Вечером звонок. Мы всей гурьбой, как и обычно, бросаемся открывать дверь. За дверью через матовое оранжевое стекло виден силуэт. Входит небольшого роста, крепкий человек с круглой головой. То ли оттого, что отсвечивает матовое стекло, то ли вообще от вечернего освещения, но лицо его и волосы кажутся мне красноватого оттенка, словно человек долго стоял у пышущей жаром печки. Это был Ленин. Мы с любопытством разглядываем его, а он нас.
«Я и не знал, что вы так богаты сыновьями!» — радостно и словно удивленно говорит он, обращаясь к отцу. Такое вступление для нас, мальчишек, как бы сигнал к наступлению на гостя. Надо себе представить, как мы умели буквально облепить понравившегося нам «дядю» и засыпать его самыми неожиданными вопросами. «Ох, уж очень они у нас приставучие», — оправдывалась обычно мать, когда гостю становилось не по себе от подобной атаки с нашей стороны.

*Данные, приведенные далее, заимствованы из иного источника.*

-- pv_equiv track=rewrite | github.com/Pyder3/TechFest_Tutor | BackEnd/question_generator.py | parse_test_cases
-- ===== SOURCE A (Python) =====
-- def parse_test_cases(test_case_response):
--     lines = test_case_response.split("\n")
--     test_cases = []
--     current_test_case = None
--     capturing_input = False
--     capturing_output = False
--     for line in lines:
--         if line.startswith("**Test Case No."):
--             if current_test_case:
--                 test_cases.append(current_test_case)
--             current_test_case = {"input": "", "output": ""}
--             capturing_input = True
--             capturing_output = False
--         elif line.startswith("**Expected Output"):
--             capturing_input = False
--             capturing_output = True
--         else:
--             if capturing_input:
--                 current_test_case["input"] += line.strip("`").strip()
--             elif capturing_output:
--                 current_test_case["output"] += line.strip("`").strip()
--
--     if current_test_case:
--         test_cases.append(current_test_case)  # Append the last test case if it exists
--
--     return test_cases
-- ===== SOURCE B (Python) =====
-- def parse_test_cases(test_case_response):
--     lines = test_case_response.split("\n")
--     cases = []
--     i = 0
--     # skip everything before the first test-case marker
--     while i < len(lines) and not lines[i].startswith("**Test Case No."):
--         i += 1
--     while i < len(lines):
--         # lines[i] is a marker; its block runs until the next marker
--         j = i + 1
--         while j < len(lines) and not lines[j].startswith("**Test Case No."):
--             j += 1
--         block = lines[i + 1:j]
--         before, after, seen = [], [], False
--         for line in block:
--             if line.startswith("**Expected Output"):
--                 seen = True
--             elif seen:
--                 after.append(line)
--             else:
--                 before.append(line)
--         cases.append({"input": "".join(l.strip("`").strip() for l in before),
--                       "output": "".join(l.strip("`").strip() for l in after)})
--         i = j
--     return cases
-- ===== Notes on version B (the rewrite author's own statement) =====
-- stated objective: alternative
-- what changed: A is a single-pass flag state machine mutating a current dict; B first splits the lines into test-case blocks by index scanning, then partitions each block at its first '**Expected Output' marker and joins the cleaned lines per field.
import Mathlib
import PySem

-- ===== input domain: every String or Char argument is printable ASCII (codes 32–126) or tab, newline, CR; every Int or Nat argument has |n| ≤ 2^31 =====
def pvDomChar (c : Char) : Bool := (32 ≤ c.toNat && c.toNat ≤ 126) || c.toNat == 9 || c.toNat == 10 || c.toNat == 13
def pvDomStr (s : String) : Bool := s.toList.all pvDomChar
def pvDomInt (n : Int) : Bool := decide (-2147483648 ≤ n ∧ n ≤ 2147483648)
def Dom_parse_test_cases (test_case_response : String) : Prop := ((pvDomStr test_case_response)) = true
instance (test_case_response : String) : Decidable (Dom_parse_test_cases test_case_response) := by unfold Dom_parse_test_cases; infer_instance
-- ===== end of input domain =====

-- B replaces A's single-pass flag state machine by a block-splitting scan (markers first, then a per-block
-- partition at the first expected-output marker); same cost, different decomposition ("alternative").


-- shared one-line helpers (both Pythons test the same marker prefixes and clean lines the same way);
-- lines and field values are handled as List Char (PySem.Chars), turned into String only in the output dicts
def pvLines (s : String) : List (List Char) := PySem.Chars.splitOn s.toList "\n".toList
def pvIsTC (l : List Char) : Bool := PySem.Chars.startswith l "**Test Case No.".toList
def pvIsEO (l : List Char) : Bool := PySem.Chars.startswith l "**Expected Output".toList
-- line.strip("`").strip()
def pvClean (l : List Char) : List Char := PySem.Chars.strip (PySem.Chars.stripChars l ['`'])
-- the dict {"input": i, "output": o} as an association list
def pvToDict (p : List Char × List Char) : List (String × String) := [("input", String.ofList p.1), ("output", String.ofList p.2)]

-- ===== PORT A =====
-- A's loop: state = (test_cases, current_test_case, capturing_input, capturing_output);
-- 'none' is exactly Python's TypeError (subscripting current_test_case = None).
def pvRunA : List (List Char) → List (List Char × List Char) → Option (List Char × List Char) → Bool → Bool →
    Option (List (List Char × List Char))
  | [], tcs, cur, _, _ => some (match cur with | some c => tcs ++ [c] | none => tcs)
  | l :: ls, tcs, cur, ci, co =>
    if pvIsTC l then
      pvRunA ls (tcs ++ cur.toList) (some ([], [])) true false
    else if pvIsEO l then
      pvRunA ls tcs cur false true
    else if ci then
      match cur with
      | some c => pvRunA ls tcs (some (c.1 ++ pvClean l, c.2)) ci co
      | none => none
    else if co then
      match cur with
      | some c => pvRunA ls tcs (some (c.1, c.2 ++ pvClean l)) ci co
      | none => none   -- Python: TypeError (excluded by Pre_)
    else
      pvRunA ls tcs cur ci co

def parse_test_cases (test_case_response : String) : List (List (String × String)) :=
  match pvRunA (pvLines test_case_response) [] none false false with
  | some tcs => tcs.map pvToDict
  | none => []   -- unreachable under Pre_ (Python raises TypeError there)

-- ===== PORT B =====
-- "".join(l.strip("`").strip() for l in lines)
def pvJoinClean : List (List Char) → List Char
  | [] => []
  | l :: ls => pvClean l ++ pvJoinClean ls

-- B's per-block loop: partition at the first '**Expected Output' line, dropping marker lines
def pvParseBlock (block : List (List Char)) : List (String × String) :=
  let r := block.foldl
    (fun (acc : List (List Char) × List (List Char) × Bool) l =>
      if pvIsEO l then (acc.1, acc.2.1, true)
      else if acc.2.2 then (acc.1, acc.2.1 ++ [l], acc.2.2)
      else (acc.1 ++ [l], acc.2.1, acc.2.2))
    ([], [], false)
  [("input", String.ofList (pvJoinClean r.1)), ("output", String.ofList (pvJoinClean r.2.1))]

-- B's outer while: lines[i] is a marker, the inner while finds j = next marker, block = lines[i+1:j], continue at j
def pvParseFrom : List (List Char) → List (List (String × String))
  | [] => []
  | _ :: ls =>
    pvParseBlock (ls.takeWhile (fun l => !pvIsTC l)) :: pvParseFrom (ls.dropWhile (fun l => !pvIsTC l))
  termination_by ls => ls.length
  decreasing_by exact Nat.lt_succ_of_le (List.length_dropWhile_le _ _)

def parse_test_cases_alt (test_case_response : String) : List (List (String × String)) :=
  -- first while loop: skip everything before the first test-case marker
  pvParseFrom ((pvLines test_case_response).dropWhile (fun l => !pvIsTC l))

-- ===== PRECONDITION & SPEC =====
-- Pre_ excludes exactly the inputs on which A raises TypeError: some non-marker line follows an
-- '**Expected Output' line before the first '**Test Case No.' marker.
def Pre_parse_test_cases (test_case_response : String) : Prop :=
  ((((pvLines test_case_response).takeWhile (fun l => !pvIsTC l)).dropWhile
      (fun l => !pvIsEO l)).all pvIsEO) = true
instance (test_case_response : String) : Decidable (Pre_parse_test_cases test_case_response) := by
  unfold Pre_parse_test_cases; infer_instance

def pvWitness_parse_test_cases : String := "**Test Case No. 1\n`ab`\n**Expected Output:\n cd \n"

def Spec_parse_test_cases (test_case_response : String) (out : List (List (String × String))) : Prop :=
  out = parse_test_cases_alt test_case_response
instance (test_case_response : String) (out : List (List (String × String))) :
    Decidable (Spec_parse_test_cases test_case_response out) := by
  unfold Spec_parse_test_cases; infer_instance

-- ===== CLAIM (what is proved, stated in full; the proofs are below) =====
def Claim_equal_parse_test_cases : Prop :=
  ∀ (test_case_response : String), Dom_parse_test_cases test_case_response →
    Pre_parse_test_cases test_case_response →
    Spec_parse_test_cases test_case_response (parse_test_cases test_case_response)

-- ===== LEMMAS AND PROOFS =====

-- proof-side pair-level picture of B: lines of a block before/after its first expected-output marker
def pvSplitB : List (List Char) → Bool → List (List Char) × List (List Char)
  | [], _ => ([], [])
  | l :: ls, seen =>
    if pvIsEO l then pvSplitB ls true
    else if seen then ((pvSplitB ls seen).1, l :: (pvSplitB ls seen).2)
    else (l :: (pvSplitB ls seen).1, (pvSplitB ls seen).2)

-- pair-level result of B from an open block boundary
def pvPairs : List (List Char) → List (List Char × List Char)
  | [] => []
  | _ :: ls =>
    (pvJoinClean (pvSplitB (ls.takeWhile (fun l => !pvIsTC l)) false).1,
     pvJoinClean (pvSplitB (ls.takeWhile (fun l => !pvIsTC l)) false).2) ::
      pvPairs (ls.dropWhile (fun l => !pvIsTC l))
  termination_by ls => ls.length
  decreasing_by exact Nat.lt_succ_of_le (List.length_dropWhile_le _ _)

theorem pvFold_splitB (block : List (List Char)) : ∀ bef aft (seen : Bool),
    ((block.foldl
      (fun (acc : List (List Char) × List (List Char) × Bool) l =>
        if pvIsEO l then (acc.1, acc.2.1, true)
        else if acc.2.2 then (acc.1, acc.2.1 ++ [l], acc.2.2)
        else (acc.1 ++ [l], acc.2.1, acc.2.2))
      (bef, aft, seen)).1 = bef ++ (pvSplitB block seen).1) ∧
    ((block.foldl
      (fun (acc : List (List Char) × List (List Char) × Bool) l =>
        if pvIsEO l then (acc.1, acc.2.1, true)
        else if acc.2.2 then (acc.1, acc.2.1 ++ [l], acc.2.2)
        else (acc.1 ++ [l], acc.2.1, acc.2.2))
      (bef, aft, seen)).2.1 = aft ++ (pvSplitB block seen).2) := by
  induction block with
  | nil => intro bef aft seen; simp [pvSplitB]
  | cons l ls ih =>
    intro bef aft seen
    by_cases hEO : pvIsEO l
    · simpa [List.foldl_cons, hEO, pvSplitB] using ih bef aft true
    · cases seen with
      | true => simpa [List.foldl_cons, hEO, pvSplitB] using ih bef (aft ++ [l]) true
      | false => simpa [List.foldl_cons, hEO, pvSplitB] using ih (bef ++ [l]) aft false

theorem pvParseBlock_eq (block : List (List Char)) :
    pvParseBlock block = pvToDict
      (pvJoinClean (pvSplitB block false).1, pvJoinClean (pvSplitB block false).2) := by
  have h := pvFold_splitB block [] [] false
  simp only [pvParseBlock, pvToDict]
  rw [h.1, h.2]
  simp

theorem pvParseFrom_eq (ls : List (List Char)) : pvParseFrom ls = (pvPairs ls).map pvToDict := by
  induction ls using pvParseFrom.induct with
  | case1 => simp [pvParseFrom, pvPairs]
  | case2 l ls ih =>
    rw [pvParseFrom, pvPairs]
    simp [pvParseBlock_eq, ih]

theorem pvRunA_inBlock (ls : List (List Char)) : ∀ (tcs : List (List Char × List Char)) i o (seen : Bool),
    pvRunA ls tcs (some (i, o)) (!seen) seen =
    some (tcs ++
      (i ++ pvJoinClean (pvSplitB (ls.takeWhile (fun l => !pvIsTC l)) seen).1,
       o ++ pvJoinClean (pvSplitB (ls.takeWhile (fun l => !pvIsTC l)) seen).2) ::
        pvPairs (ls.dropWhile (fun l => !pvIsTC l))) := by
  induction ls with
  | nil => intro tcs i o seen; simp [pvRunA, pvSplitB, pvJoinClean, pvPairs]
  | cons l ls ih =>
    intro tcs i o seen
    by_cases hTC : pvIsTC l
    · rw [pvRunA]
      simp only [hTC, if_true, Option.toList_some]
      rw [show (true : Bool) = !false from rfl, ih (tcs ++ [(i, o)]) [] [] false]
      rw [List.takeWhile_cons, List.dropWhile_cons]
      simp [hTC, pvSplitB, pvJoinClean, pvPairs]
    · by_cases hEO : pvIsEO l
      · rw [pvRunA]
        simp only [hTC, hEO, if_true]
        rw [show (false : Bool) = !true from rfl, ih tcs i o true]
        rw [List.takeWhile_cons, List.dropWhile_cons]
        simp [hTC, hEO, pvSplitB]
      · cases seen with
        | false =>
          have h := ih tcs (i ++ pvClean l) o false
          simp only [Bool.not_false] at h
          rw [pvRunA, List.takeWhile_cons, List.dropWhile_cons]
          simp [hTC, hEO, pvSplitB, pvJoinClean, h, List.append_assoc]
        | true =>
          have h := ih tcs i (o ++ pvClean l) true
          simp only [Bool.not_true] at h
          rw [pvRunA, List.takeWhile_cons, List.dropWhile_cons]
          simp [hTC, hEO, pvSplitB, pvJoinClean, h, List.append_assoc]

-- prefix invariant: co = false needs Pre_'s condition, co = true needs every remaining prefix line to be a marker
def pvPrefOK (ls : List (List Char)) (co : Bool) : Bool :=
  if co then (ls.takeWhile (fun l => !pvIsTC l)).all pvIsEO
  else (((ls.takeWhile (fun l => !pvIsTC l)).dropWhile (fun l => !pvIsEO l)).all pvIsEO)

theorem pvRunA_prefix (ls : List (List Char)) : ∀ (co : Bool), pvPrefOK ls co = true →
    pvRunA ls [] none false co = some (pvPairs (ls.dropWhile (fun l => !pvIsTC l))) := by
  induction ls with
  | nil => intro co _; simp [pvRunA, pvPairs]
  | cons l ls ih =>
    intro co hok
    by_cases hTC : pvIsTC l
    · rw [pvRunA]
      simp only [hTC, if_true, Option.toList_none, List.append_nil]
      rw [show (true : Bool) = !false from rfl, pvRunA_inBlock ls [] [] [] false]
      rw [List.dropWhile_cons]
      simp [hTC, pvPairs]
    · by_cases hEO : pvIsEO l
      · -- an '**Expected Output' line in the prefix: switch to co = true
        have htw : ((l :: ls).takeWhile (fun l' => !pvIsTC l')).all pvIsEO = true := by
          cases co with
          | true => exact hok
          | false =>
            have hok' : (((l :: ls).takeWhile (fun l' => !pvIsTC l')).dropWhile
                (fun l' => !pvIsEO l')).all pvIsEO = true := hok
            rw [List.takeWhile_cons, if_pos (by simp [hTC]),
              List.dropWhile_cons, if_neg (by simp [hEO])] at hok'
            rw [List.takeWhile_cons, if_pos (by simp [hTC])]
            exact hok'
        rw [List.takeWhile_cons, if_pos (by simp [hTC]), List.all_cons, Bool.and_eq_true] at htw
        rw [pvRunA]
        simp only [hTC, hEO, if_true]
        rw [List.dropWhile_cons]
        simp only [hTC, Bool.not_false, if_true]
        exact ih true htw.2
      · -- an ordinary line in the prefix
        cases co with
        | true =>
          exfalso
          have hok' : ((l :: ls).takeWhile (fun l' => !pvIsTC l')).all pvIsEO = true := hok
          rw [List.takeWhile_cons, if_pos (by simp [hTC]), List.all_cons,
            Bool.and_eq_true] at hok'
          exact hEO hok'.1
        | false =>
          have hok' : (((l :: ls).takeWhile (fun l' => !pvIsTC l')).dropWhile
              (fun l' => !pvIsEO l')).all pvIsEO = true := hok
          rw [List.takeWhile_cons, if_pos (by simp [hTC]),
            List.dropWhile_cons, if_pos (by simp [hEO])] at hok'
          rw [pvRunA]
          simp only [hTC, hEO]
          rw [List.dropWhile_cons]
          simp only [hTC, Bool.not_false, if_true]
          exact ih false hok'

-- ===== VERDICT (by name: the statement is the Claim_ definition above) =====
theorem parse_test_cases_spec : Claim_equal_parse_test_cases := by
  intro s _ hpre
  unfold Spec_parse_test_cases parse_test_cases parse_test_cases_alt
  have h : pvPrefOK (pvLines s) false = true := hpre
  rw [pvRunA_prefix (pvLines s) false h, pvParseFrom_eq]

Конечно, я многого уже не помню из того, что говорилось в тот вечер. Помню только, что буквально прилип к Ленину, стараясь узнать у него, был ли он на Северном полюсе и скоро ли свергнут в России царя («свергнут могучей рукою шлем роковой навсегда»), а значит, скоро ли будет Россия свободной и когда наконец водрузят над землею «красное знамя труда»?
Посадив меня к себе на колени, Ленин слушал, улыбаясь, мои вопросы, а потом спросил — но не меня, а родителей, — показывая на меня кивком головы:
«А как ого зовут?»
«Фаней».
«Ну вот, — обращаясь уже ко мне, сказал Ленин знакомым некрасовским стихом, — вырастешь, Фаня, узнаешь, все расскажу тебе сам».
И так на протяжении всего вечера вместо ответа на все мои «приставучие» вопросы Ленин говорил мне одно и то же: «Вырастешь, Фаня, узнаешь». Но разве такой ответ мог меня удовлетворить тогда?.. А потом отец играл, долго, вдохновенно, как не играл, возможно, никогда в жизни. Сначала он пытался объяснить смысл исполняемой вещи (он любил это делать и, как мне казалось, очень верно передавал словами то, что чудилось потом в его игре). Но Ленин сразу же сказал, что это не нужно.
Весь вечер Ленин просидел на диване не двигаясь, охватив голову руками, погруженный в сказочный мир чудесных звуков. Как уходил Ленин, я не помню. Наверное, нас заставили лечь спать.
Мать была знакома с Надеждой Константиновной. Крупская приехала в Берн с Лениным, ей нужно было сделать операцию у профессора Кохера. Через несколько дней стало известно от Надежды Константиновны, что, вернувшись от нас, Ленин сказал: «Надя, как он играет!»…
Лозанна — тихий швейцарский городок на берегу Женевского озера (Las Leman). В начале 1914 г. мы переехали туда — отец хотел изучить не только немецкий, но и французский язык. Поселились мы, по обыкновению, на самом краю города — квартиры здесь были дешевле.
Тут рядом стояли два дома, похожие один на другой, оба назывались тогда «вилла Ружмон» (что значит «красная гора»). Мы поселились на вилле Ружмон-два, а напротив нас, на вилле Ружмон-один, жила семья большевиков Ривлиных — Лазарь Самуилович, его жена Елизавета Исаевна и их сын Юзя (Иосиф)…
Мы, мальчишки, ходили в народную школу, отец — в университет. Летом вспыхнула война. Все русские политические эмигранты раскололись на два лагеря — на оборонцев и пораженцев. Мне было тогда уже 10 лет, и я довольно хорошо разбирался в том, что оборонцы — это те, которые хотят победы царской России над вильгельмовской Германией, а пораженцы — это те, которые хотят поражения царя в этой войне, чтобы сбросить потом и его самого. В первые дни войны об этом только и говорилось, и мы были не менее взрослых захвачены нахлынувшими событиями мировой войны. Сама Швейцария как бы раскололась на две части: немецкая ее часть была на стороне Германии, против России, французская — на стороне Франции, а значит, на стороне России.
Помню, в самом начале войны родители собрались на реферат о войне, который для русской колонии в Лозанне должен был прочитать Плеханов. Я просился пойти с ними, уверяя, что хорошо уже разбираюсь во всем, но они меня не взяли, сказав, что это вещь серьезная, а не забава для детей.
Я слышал, что Плеханов оборонец, но знал и то, что он большой ученый и был когда-то крупным революционером. У тети Мери хранилась фотография, на которой Ляля, когда ей было пять лет, была снята с Плехановым в Италии. Плеханов стоит высокий, в соломенной шляпе и держит за руку маленькую, хрупкую девочку в беленьком платьице. Но Плеханова я не видел.